Posted on 19th of August 2023 | 2491 words
Plug: Follow the Sila development here.

A while ago, I wrote about why would anyone start writing a new programming language . Consequently, I decided to gradually initiate the project. Simultaneously, I found the idea of documenting my progress to be intriguing. I opted to adopt a strategy of incremental development, wherein I would construct small, functional components and refine them over time.

This incremental methodology draws inspiration from the paper by Abdulaziz Ghuloum. Other tremendously useful resources include works such as tcc , A small C compiler written by Fabrice Bellard, lcc : Another small C compiler. The creators wrote a book about the internals of lcc, which I found a good resource to see how a compiler is implemented, and also chibicc by Rui Ueyama.

Before embarking on this endeavor, I want to underscore that I currently harbor modest ambitions for this project. Consequently, my approach might be somewhat sporadic, aligning with my personal inclination and availability. Primarily, I intend this project to serve educational and research purposes, surpassing other objectives.

Getting Started With Sila Compiler

I decided to call this project Sila, which comes from Pali and is often used in Buddhist texts meaning:

śīla (Pali: sīla; T. tshul khrims ཚུལ་ཁྲིམས་), literally, ‘acting appropriately’. Sila is translated as “skillful conduct,” “discipline,” “ethical conduct,” “moral conduct,” “virtue,” etc.

Sila is said to be a way of being that is conducive to positive and happy states of mind.

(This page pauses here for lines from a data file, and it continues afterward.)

-- window sum on a start-sorted list = difference of two prefix sums located by the binary searches
theorem slice_filter (sp : List (Int × Int)) (a b : Int) (hab : a < b)
    (hs : (sp.map (fun p => p.1)).Pairwise (· ≤ ·)) :
    pvBrLoop (sp.map (fun p => p.1)) a 0 (sp.map (fun p => p.1)).length ≤ sp.length ∧
    pvBlLoop (sp.map (fun p => p.1)) b 0 (sp.map (fun p => p.1)).length ≤ sp.length ∧
    ((sp.filter (fun p => decide (a < p.1 ∧ p.1 < b))).map (fun p => p.2)).sum
      = ((sp.map (fun p => p.2)).take (pvBlLoop (sp.map (fun p => p.1)) b 0 (sp.map (fun p => p.1)).length)).sum
        - ((sp.map (fun p => p.2)).take (pvBrLoop (sp.map (fun p => p.1)) a 0 (sp.map (fun p => p.1)).length)).sum := by
  set starts := sp.map (fun p => p.1) with hst
  set lo := pvBrLoop starts a 0 starts.length with hlo
  set hi := pvBlLoop starts b 0 starts.length with hhi
  have hn : starts.length = sp.length := by simp [hst]
  obtain ⟨hloLen, hloBelow, hloAbove⟩ :=
    pvBrLoop_spec starts a hs 0 starts.length (Nat.zero_le _) le_rfl
      (fun j hj h0 => absurd h0 (Nat.not_lt_zero j)) (fun j hj hc => absurd hc (by omega))
  obtain ⟨hhiLen, hhiBelow, hhiAbove⟩ :=
    pvBlLoop_spec starts b hs 0 starts.length (Nat.zero_le _) le_rfl
      (fun j hj h0 => absurd h0 (Nat.not_lt_zero j)) (fun j hj hc => absurd hc (by omega))
  have hstj : ∀ j (h : j < sp.length), starts[j] = (sp[j]).1 := by
    intro j h; simp [hst]
  refine ⟨by omega, by omega, ?_⟩
  have hlohi : lo ≤ hi := by
    by_contra hc
    push Not at hc
    have hhl : hi < starts.length := by omega
    have h1 : starts[hi] ≤ a := hloBelow hi hhl hc
    have h2 : b ≤ starts[hi] := hhiAbove hi hhl le_rfl
    omega
  have hsplit : sp = sp.take lo ++ ((sp.drop lo).take (hi - lo) ++ sp.drop hi) := by
    rw [show sp.drop hi = (sp.drop lo).drop (hi - lo) by rw [List.drop_drop]; congr 1; omega]
    rw [List.take_append_drop, List.take_append_drop]
  have hone : sp.filter (fun p => decide (a < p.1 ∧ p.1 < b)) = (sp.drop lo).take (hi - lo) := by
    conv_lhs => rw [hsplit]
    rw [List.filter_append, List.filter_append]
    rw [List.filter_eq_nil_iff.mpr ?c1, List.filter_eq_self.mpr ?c2, List.filter_eq_nil_iff.mpr ?c3]
    · simp
    case c1 =>
      intro p hp
      rw [List.mem_take_iff_getElem] at hp
      obtain ⟨j, hj, rfl⟩ := hp
      have hj1 : j < lo := by omega
      have hj2 : j < sp.length := by omega
      have := hloBelow j (by omega) hj1
      rw [hstj j hj2] at this
      simp only [decide_eq_true_eq]
      omega
    case c2 =>
      intro p hp
      rw [List.mem_take_iff_getElem] at hp
      obtain ⟨j, hj, rfl⟩ := hp
      have hjd : j + lo < sp.length := by
        have := List.length_drop (l := sp) (i := lo)
        omega
      have hij : lo + j < sp.length := by omega
      rw [List.getElem_drop]
      have h1 := hloAbove (lo + j) (by omega) (by omega)
      have h2 := hhiBelow (lo + j) (by omega) (by omega)
      rw [hstj (lo + j) hij] at h1 h2
      simp only [decide_eq_true_eq]
      omega
    case c3 =>
      intro p hp
      rw [List.mem_drop_iff_getElem] at hp
      obtain ⟨j, hj, rfl⟩ := hp
      have := hhiAbove (hi + j) (by omega) (by omega)
      rw [hstj (hi + j) (by omega)] at this
      simp only [decide_eq_true_eq]
      omega
  rw [hone]
  have htk : (sp.map (fun p => p.2)).take hi
      = (sp.map (fun p => p.2)).take lo ++ (((sp.map (fun p => p.2)).drop lo).take (hi - lo)) := by
    have h := List.take_add (l := sp.map (fun p => p.2)) (i := lo) (j := hi - lo)
    rwa [show lo + (hi - lo) = hi by omega] at h
  rw [htk, List.sum_append, List.map_take, List.map_drop]
  ring

-- per-visit agreement, then the map
theorem per_visit (visits : List (Int × Int)) (v : Int × Int) :
    (visits.foldl (fun d p => if v.1 - schengen_constraint < p.1 ∧ p.1 < v.1 then d + visit_length p else d) 0)
      + visit_length v
    = (let pairs := PySem.List.sorted (visits.map (fun w => (w.1, w.2 - w.1 + 1))) (fun p => p.1) false
       let starts := pairs.map (fun p => p.1)
       let pre := (pairs.foldl (fun st p => (st.1 ++ [st.2 + p.2], st.2 + p.2)) ([(0 : Int)], (0 : Int))).1
       pre.getD (pvBlLoop starts v.1 0 starts.length) 0
         - pre.getD (pvBrLoop starts (v.1 - 180) 0 starts.length) 0 + (v.2 - v.1 + 1)) := by
  set pairs := PySem.List.sorted (visits.map (fun w => (w.1, w.2 - w.1 + 1))) (fun p => p.1) false with hpairs
  have hs : (pairs.map (fun p => p.1)).Pairwise (· ≤ ·) :=
    PySem.List.sorted_map_key_pairwise (visits.map (fun w => (w.1, w.2 - w.1 + 1))) (fun p => p.1)
  have hab : v.1 - 180 < v.1 := by omega
  obtain ⟨hloLen, hhiLen, hsum⟩ := slice_filter pairs (v.1 - 180) v.1 hab hs
  simp only []
  rw [pre_getD pairs _ (by simpa using hhiLen), pre_getD pairs _ (by simpa using hloLen)]
  rw [foldl_ite_add visits (fun p => v.1 - schengen_constraint < p.1 ∧ p.1 < v.1) visit_length 0]
  rw [← hsum]
  -- transport the filtered sum from sorted pairs back to visits
  have hperm : (pairs.filter (fun p => decide (v.1 - 180 < p.1 ∧ p.1 < v.1))).Perm
      ((visits.map (fun w => (w.1, w.2 - w.1 + 1))).filter (fun p => decide (v.1 - 180 < p.1 ∧ p.1 < v.1))) :=
    (PySem.List.sorted_perm _ _ _).filter _
  have hsums : ((pairs.filter (fun p => decide (v.1 - 180 < p.1 ∧ p.1 < v.1))).map (fun p => p.2)).sum
      = (((visits.map (fun w => (w.1, w.2 - w.1 + 1))).filter
            (fun p => decide (v.1 - 180 < p.1 ∧ p.1 < v.1))).map (fun p => p.2)).sum :=
    (hperm.map _).sum_eq
  rw [hsums, List.filter_map]
  simp only [List.map_map]
  have : ((fun p : Int × Int => decide (v.1 - 180 < p.1 ∧ p.1 < v.1)) ∘ (fun w : Int × Int => (w.1, w.2 - w.1 + 1)))
      = (fun p : Int × Int => decide (v.1 - schengen_constraint < p.1 ∧ p.1 < v.1)) := by
    funext w; simp [schengen_constraint]
  rw [this]
  have hmapeq : ((fun p : Int × Int => p.2) ∘ (fun w : Int × Int => (w.1, w.2 - w.1 + 1)))
      = visit_length := by
    funext w; simp [visit_length, date_difference]
  rw [hmapeq]
  simp [visit_length, date_difference]

-- ===== VERDICT (by name: the statement is the Claim_ definition above) =====
theorem get_days_for_visits_spec : Claim_equal_get_days_for_visits := by
  intro visits _
  unfold Spec_get_days_for_visits get_days_for_visits get_days_for_visits_alt
  simp only [PySem.List.foldl_append_singleton_eq_map, List.nil_append]
  refine List.map_congr_left (fun v _ => ?_)
  simpa using per_visit visits v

With the Buddhist teachings, sila is identified as:

  • one of the three trainings
  • one of the six paramitas in the Sanskrit tradition
  • one of the ten paramis in the Pali tradition

From https://encyclopediaofbuddhism.org/wiki/ Śīla

To initiate the process, my initial step was to attempt the compilation of the most elementary language conceivable. Essentially, my goal was to input an integer into the compiler, which would then produce corresponding assembly code. This assembly code, when compiled, would result in an exit code identical to the provided integer. On a x86-64 Linux platform, the assembly program to achieve this might resemble the following:

	.globl main
main:
	mov $0, %rax
	ret

So what is happening here?

  • .globl main: This directive tells the assembler that the label main should be considered a global symbol. This means that the symbol main can be accessed from other parts of the program, possibly in other source files or modules.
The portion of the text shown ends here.